→ EXERCISE GOAL
In this data, count the lines in which "array" appears and give only that number.

→ Saved data entries

-- pv_equiv track=rewrite | github.com/CodingThrust/problem-reductions | docs/paper/verify-reductions/adversary_max_cut_optimal_linear_arrangement.py | adv_extract
-- ===== SOURCE A (Python) =====
-- def adv_extract(n: int, edges: list[tuple[int, int]], arrangement: list[int]) -> list[int]:
--     """
--     Independent extraction: OLA arrangement → MaxCut partition.
--     Pick the positional cut with maximum crossing edges.
--     """
--     if n <= 1:
--         return [0] * n
--
--     best_pos = 0
--     best_val = -1
--     for cut_pos in range(n - 1):
--         c = 0
--         for u, v in edges:
--             fu, fv = arrangement[u], arrangement[v]
--             if (fu <= cut_pos) != (fv <= cut_pos):
--                 c += 1
--         if c > best_val:
--             best_val = c
--             best_pos = cut_pos
--
--     return [0 if arrangement[v] <= best_pos else 1 for v in range(n)]
-- ===== SOURCE B (Python) =====
-- def adv_extract(n: int, edges: list[tuple[int, int]], arrangement: list[int]) -> list[int]:
--     """
--     Independent extraction: OLA arrangement -> MaxCut partition.
--     Difference array over cut positions + one prefix-sum scan: O(n + E).
--     """
--     if n <= 1:
--         return [0] * n
--
--     diff = [0] * n
--     for u, v in edges:
--         fu, fv = arrangement[u], arrangement[v]
--         lo = max(min(fu, fv), 0)
--         hi = min(max(fu, fv) - 1, n - 2)
--         if lo <= hi:
--             diff[lo] += 1
--             diff[hi + 1] -= 1
--
--     best_pos, best_val, acc = 0, -1, 0
--     for cut in range(n - 1):
--         acc += diff[cut]
--         if acc > best_val:
--             best_val = acc
--             best_pos = cut
--
--     return [0 if arrangement[v] <= best_pos else 1 for v in range(n)]
-- ===== Notes on version B (the rewrite author's own statement) =====
-- stated objective: faster
-- what changed: Replaces the per-cut rescan of all edges (O(n*E)) by a difference array indexed by cut position filled in one pass over the edges, followed by a single prefix-sum scan that picks the first maximal cut.
import Mathlib
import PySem

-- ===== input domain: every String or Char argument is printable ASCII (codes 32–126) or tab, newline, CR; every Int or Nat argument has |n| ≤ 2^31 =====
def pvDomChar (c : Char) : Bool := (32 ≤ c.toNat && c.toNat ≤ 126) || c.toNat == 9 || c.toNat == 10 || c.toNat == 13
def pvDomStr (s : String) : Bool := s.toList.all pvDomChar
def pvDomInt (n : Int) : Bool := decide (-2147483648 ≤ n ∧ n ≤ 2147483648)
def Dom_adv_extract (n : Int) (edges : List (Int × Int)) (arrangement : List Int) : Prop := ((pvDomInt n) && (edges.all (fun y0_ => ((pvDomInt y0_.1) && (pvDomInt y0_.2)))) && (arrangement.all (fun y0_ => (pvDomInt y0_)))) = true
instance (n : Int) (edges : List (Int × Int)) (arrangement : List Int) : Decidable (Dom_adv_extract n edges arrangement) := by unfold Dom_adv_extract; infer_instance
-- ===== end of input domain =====

-- B replaces A's per-cut rescan of all edges (O(n·E)) by a difference array over cut
-- positions filled in one pass over the edges plus a single prefix-sum scan (O(n+E)).

-- ===== PORT A =====
-- A-side helper: the inner 'for u, v in edges' counting loop at a fixed cut position
def pvCntA (edges : List (Int × Int)) (arrangement : List Int) (cut_pos : Int) : Int :=
  edges.foldl (fun (c : Int) e =>
    let fu := PySem.List.pyGetD arrangement e.1 0
    let fv := PySem.List.pyGetD arrangement e.2 0
    if (decide (fu ≤ cut_pos)) != (decide (fv ≤ cut_pos)) then c + 1 else c) 0

def adv_extract (n : Int) (edges : List (Int × Int)) (arrangement : List Int) : List Int :=
  if n ≤ 1 then List.replicate n.toNat 0
  else
    let st := (PySem.List.pyRange 0 (n - 1) 1).foldl (fun (st : Int × Int) cut_pos =>
      let c := pvCntA edges arrangement cut_pos
      if c > st.2 then (cut_pos, c) else st) (0, -1)
    (PySem.List.pyRange 0 n 1).map (fun v =>
      if PySem.List.pyGetD arrangement v 0 ≤ st.1 then 0 else 1)

-- ===== PORT B =====
-- B-side helper: one edge's update of the difference array
def pvDiffUpd (n : Int) (arrangement : List Int) (d : List Int) (e : Int × Int) : List Int :=
  let fu := PySem.List.pyGetD arrangement e.1 0
  let fv := PySem.List.pyGetD arrangement e.2 0
  let lo := max (min fu fv) 0
  let hi := min (max fu fv - 1) (n - 2)
  if lo ≤ hi then
    let d1 := PySem.List.pySetD d lo (PySem.List.pyGetD d lo 0 + 1)
    PySem.List.pySetD d1 (hi + 1) (PySem.List.pyGetD d1 (hi + 1) 0 - 1)
  else d

-- B-side helper: one step of the prefix-sum scan, state (best_pos, best_val, acc)
def pvScanStep (diff : List Int) (st : Int × Int × Int) (cut : Int) : Int × Int × Int :=
  let acc := st.2.2 + PySem.List.pyGetD diff cut 0
  if acc > st.2.1 then (cut, acc, acc) else (st.1, st.2.1, acc)

def adv_extract_alt (n : Int) (edges : List (Int × Int)) (arrangement : List Int) : List Int :=
  if n ≤ 1 then List.replicate n.toNat 0
  else
    let diff := edges.foldl (pvDiffUpd n arrangement) (List.replicate n.toNat 0)
    let st := (PySem.List.pyRange 0 (n - 1) 1).foldl (pvScanStep diff) (0, -1, 0)
    (PySem.List.pyRange 0 n 1).map (fun v =>
      if PySem.List.pyGetD arrangement v 0 ≤ st.1 then 0 else 1)

-- ===== PRECONDITION & SPEC =====
-- Pre_ excludes exactly the inputs where Python A raises IndexError: when n > 1,
-- arrangement must have at least n elements and every edge endpoint must be a
-- valid (possibly negative) Python index into arrangement.
def Pre_adv_extract (n : Int) (edges : List (Int × Int)) (arrangement : List Int) : Prop :=
  1 < n → (n ≤ (arrangement.length : Int) ∧
    ∀ e ∈ edges, PySem.Raise.InRange arrangement.length e.1 ∧ PySem.Raise.InRange arrangement.length e.2)
instance (n : Int) (edges : List (Int × Int)) (arrangement : List Int) : Decidable (Pre_adv_extract n edges arrangement) := by unfold Pre_adv_extract; infer_instance
def pvWitness_adv_extract : Int × (List (Int × Int)) × List Int := (3, [(0, 1), (1, 2)], [1, 0, 2])

def Spec_adv_extract (n : Int) (edges : List (Int × Int)) (arrangement : List Int) (out : List Int) : Prop := out = adv_extract_alt n edges arrangement
instance (n : Int) (edges : List (Int × Int)) (arrangement : List Int) (out : List Int) : Decidable (Spec_adv_extract n edges arrangement out) := by unfold Spec_adv_extract; infer_instance

-- ===== CLAIM (what is proved, stated in full; the proofs are below) =====
def Claim_equal_adv_extract : Prop := ∀ (n : Int) (edges : List (Int × Int)) (arrangement : List Int), Dom_adv_extract n edges arrangement → Pre_adv_extract n edges arrangement → Spec_adv_extract n edges arrangement (adv_extract n edges arrangement)

-- ===== LEMMAS AND PROOFS =====

-- sum of a prefix after a point update
lemma sum_take_set (d : List Int) (p k : Nat) (x : Int) (hp : p < d.length) :
    ((d.set p x).take k).sum = (d.take k).sum + (if p < k then x - d.getD p 0 else 0) := by
  induction d generalizing p k with
  | nil => simp at hp
  | cons a d ih =>
    cases p with
    | zero =>
      cases k with
      | zero => simp
      | succ j => simp [List.getD]; omega
    | succ p =>
      cases k with
      | zero => simp
      | succ j =>
        have h := ih p j (by simp at hp; omega)
        simp [List.getD] at h ⊢
        omega

lemma sum_take_succD (d : List Int) (m : Nat) (hm : m < d.length) :
    (d.take (m + 1)).sum = (d.take m).sum + d.getD m 0 := by
  rw [List.sum_take_succ _ _ hm, List.getD_eq_getElem _ _ hm]

lemma pyGetD_eq_getD (d : List Int) (i : Int) (h0 : 0 ≤ i) (h : i < (d.length : Int)) :
    PySem.List.pyGetD d i 0 = d.getD i.toNat 0 := by
  rw [PySem.List.pyGetD_eq_getElem _ _ h0 h, List.getD_eq_getElem _ _ (by omega)]

lemma foldl_count_shift (es : List (Int × Int)) (p : (Int × Int) → Bool) (a : Int) :
    es.foldl (fun c e => if p e then c + 1 else c) a
      = a + es.foldl (fun c e => if p e then c + 1 else c) 0 := by
  induction es generalizing a with
  | nil => simp
  | cons e es ih =>
    simp only [List.foldl_cons]
    rw [ih, ih (if p e then 0 + 1 else 0)]
    split <;> omega

lemma cntA_cons (e : Int × Int) (es : List (Int × Int)) (arr : List Int) (cut : Int) :
    pvCntA (e :: es) arr cut =
      (if (decide (PySem.List.pyGetD arr e.1 0 ≤ cut)) != (decide (PySem.List.pyGetD arr e.2 0 ≤ cut))
        then 1 else 0) + pvCntA es arr cut := by
  unfold pvCntA
  simp only [List.foldl_cons]
  rw [foldl_count_shift (p := fun e => (decide (PySem.List.pyGetD arr e.1 0 ≤ cut)) != (decide (PySem.List.pyGetD arr e.2 0 ≤ cut)))]
  split <;> omega

lemma diffUpd_length (n : Int) (arr d : List Int) (e : Int × Int) :
    (pvDiffUpd n arr d e).length = d.length := by
  simp only [pvDiffUpd]
  split <;> simp [PySem.List.length_pySetD]

lemma diff_length (n : Int) (arr : List Int) (es : List (Int × Int)) (d : List Int) :
    (es.foldl (pvDiffUpd n arr) d).length = d.length := by
  induction es generalizing d with
  | nil => rfl
  | cons e es ih => simp only [List.foldl_cons]; rw [ih, diffUpd_length]

-- one edge's update changes the prefix sum up to cut by exactly its crossing indicator
lemma diffUpd_prefix (n : Int) (arr d : List Int) (e : Int × Int) (cut : Int)
    (hd : d.length = n.toNat) (h0 : 0 ≤ cut) (h2 : cut ≤ n - 2) :
    ((pvDiffUpd n arr d e).take (cut.toNat + 1)).sum
      = (d.take (cut.toNat + 1)).sum +
        (if (decide (PySem.List.pyGetD arr e.1 0 ≤ cut)) != (decide (PySem.List.pyGetD arr e.2 0 ≤ cut))
          then 1 else 0) := by
  have hn : 2 ≤ n := by omega
  simp only [pvDiffUpd]
  generalize PySem.List.pyGetD arr e.1 0 = fu
  generalize PySem.List.pyGetD arr e.2 0 = fv
  by_cases hle : max (min fu fv) 0 ≤ min (max fu fv - 1) (n - 2)
  · rw [if_pos hle]
    have hlo0 : (0 : Int) ≤ max (min fu fv) 0 := le_max_right _ _
    have hhi0 : (0 : Int) ≤ min (max fu fv - 1) (n - 2) + 1 := by omega
    have hlolen : (max (min fu fv) 0).toNat < d.length := by omega
    rw [PySem.List.pySetD_of_nonneg d _ hlo0,
        pyGetD_eq_getD d _ hlo0 (by omega),
        PySem.List.pySetD_of_nonneg _ _ hhi0,
        pyGetD_eq_getD _ _ hhi0 (by simp; omega),
        sum_take_set _ _ _ _ (by simp; omega),
        sum_take_set d _ _ _ hlolen]
    by_cases h1 : fu ≤ cut <;> by_cases h2' : fv ≤ cut <;>
      simp only [h1, h2', decide_true, decide_false, bne_self_eq_false, Bool.bne_false,
        Bool.false_bne, Bool.bne_true, Bool.not_true, Bool.not_false] <;>
      split_ifs <;> first | contradiction | omega
  · rw [if_neg hle]
    by_cases h1 : fu ≤ cut <;> by_cases h2' : fv ≤ cut <;> simp [h1, h2'] <;> omega

-- prefix sums of the difference array equal A's inner counting loop
lemma diff_prefix (n : Int) (arr : List Int) (es : List (Int × Int)) (d : List Int)
    (hd : d.length = n.toNat) (cut : Int) (h0 : 0 ≤ cut) (h2 : cut ≤ n - 2) :
    ((es.foldl (pvDiffUpd n arr) d).take (cut.toNat + 1)).sum
      = (d.take (cut.toNat + 1)).sum + pvCntA es arr cut := by
  induction es generalizing d with
  | nil => simp [pvCntA]
  | cons e es ih =>
    simp only [List.foldl_cons]
    rw [ih _ (by rw [diffUpd_length]; exact hd)]
    rw [diffUpd_prefix n arr d e cut hd h0 h2, cntA_cons]
    ring

lemma take_replicate_sum (m k : Nat) : ((List.replicate m (0 : Int)).take k).sum = 0 := by
  rw [List.take_replicate]
  simp

-- the scan over cut positions computes the same (best_pos, best_val) as A's loop
lemma scan_eq (n : Int) (edges : List (Int × Int)) (arr : List Int) (hn : 1 < n) :
    ∀ (m : Nat), (m : Int) ≤ n - 1 →
      (PySem.List.pyRange 0 (m : Int) 1).foldl
          (pvScanStep (edges.foldl (pvDiffUpd n arr) (List.replicate n.toNat 0))) (0, -1, 0)
        = (((PySem.List.pyRange 0 (m : Int) 1).foldl (fun (st : Int × Int) cut_pos =>
              let c := pvCntA edges arr cut_pos
              if c > st.2 then (cut_pos, c) else st) (0, -1)).1,
           ((PySem.List.pyRange 0 (m : Int) 1).foldl (fun (st : Int × Int) cut_pos =>
              let c := pvCntA edges arr cut_pos
              if c > st.2 then (cut_pos, c) else st) (0, -1)).2,
           ((edges.foldl (pvDiffUpd n arr) (List.replicate n.toNat 0)).take m).sum) := by
  intro m
  induction m with
  | zero =>
    intro _
    simp [PySem.List.pyRange_one_eq_nil (le_refl (0 : Int))]
  | succ m ih =>
    intro hm
    have hm' : (m : Int) ≤ n - 1 := by push_cast at hm ⊢; omega
    set diff := edges.foldl (pvDiffUpd n arr) (List.replicate n.toNat 0) with hdiff
    have hdl : diff.length = n.toNat := by rw [hdiff, diff_length]; simp
    have hrange : PySem.List.pyRange 0 ((m : Int) + 1) 1
        = PySem.List.pyRange 0 (m : Int) 1 ++ [(m : Int)] :=
      PySem.List.pyRange_one_succ_right (by omega)
    have hcast : (((m : Nat) + 1 : Nat) : Int) = ((m : Nat) : Int) + 1 := by push_cast; ring
    rw [hcast, hrange, List.foldl_append, List.foldl_append, ih hm']
    have hmlt : m < diff.length := by omega
    have hacc : ((diff.take m).sum + PySem.List.pyGetD diff (m : Int) 0)
        = (diff.take (m + 1)).sum := by
      rw [sum_take_succD _ _ hmlt, PySem.List.pyGetD_natCast]
    have hcnt : (diff.take (m + 1)).sum = pvCntA edges arr (m : Int) := by
      have hmt : ((m : Int).toNat + 1) = m + 1 := by omega
      rw [← hmt, hdiff, diff_prefix n arr edges _ (by simp) (m : Int) (by omega) (by omega),
        take_replicate_sum]
      simp
    simp only [List.foldl_cons, List.foldl_nil, pvScanStep, hacc, hcnt]
    split <;> simp_all

-- ===== VERDICT (by name: the statement is the Claim_ definition above) =====
theorem adv_extract_spec : Claim_equal_adv_extract := by
  intro n edges arrangement _ _
  unfold Spec_adv_extract adv_extract adv_extract_alt
  by_cases hn : n ≤ 1
  · simp [hn]
  · rw [if_neg hn, if_neg hn]
    have h1 : 1 < n := by omega
    have hs := scan_eq n edges arrangement h1 (n - 1).toNat (by omega)
    have hc : (((n - 1).toNat : Nat) : Int) = n - 1 := by omega
    rw [hc] at hs
    simp only [hs]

→ RESPONSE TO THE EXERCISE
5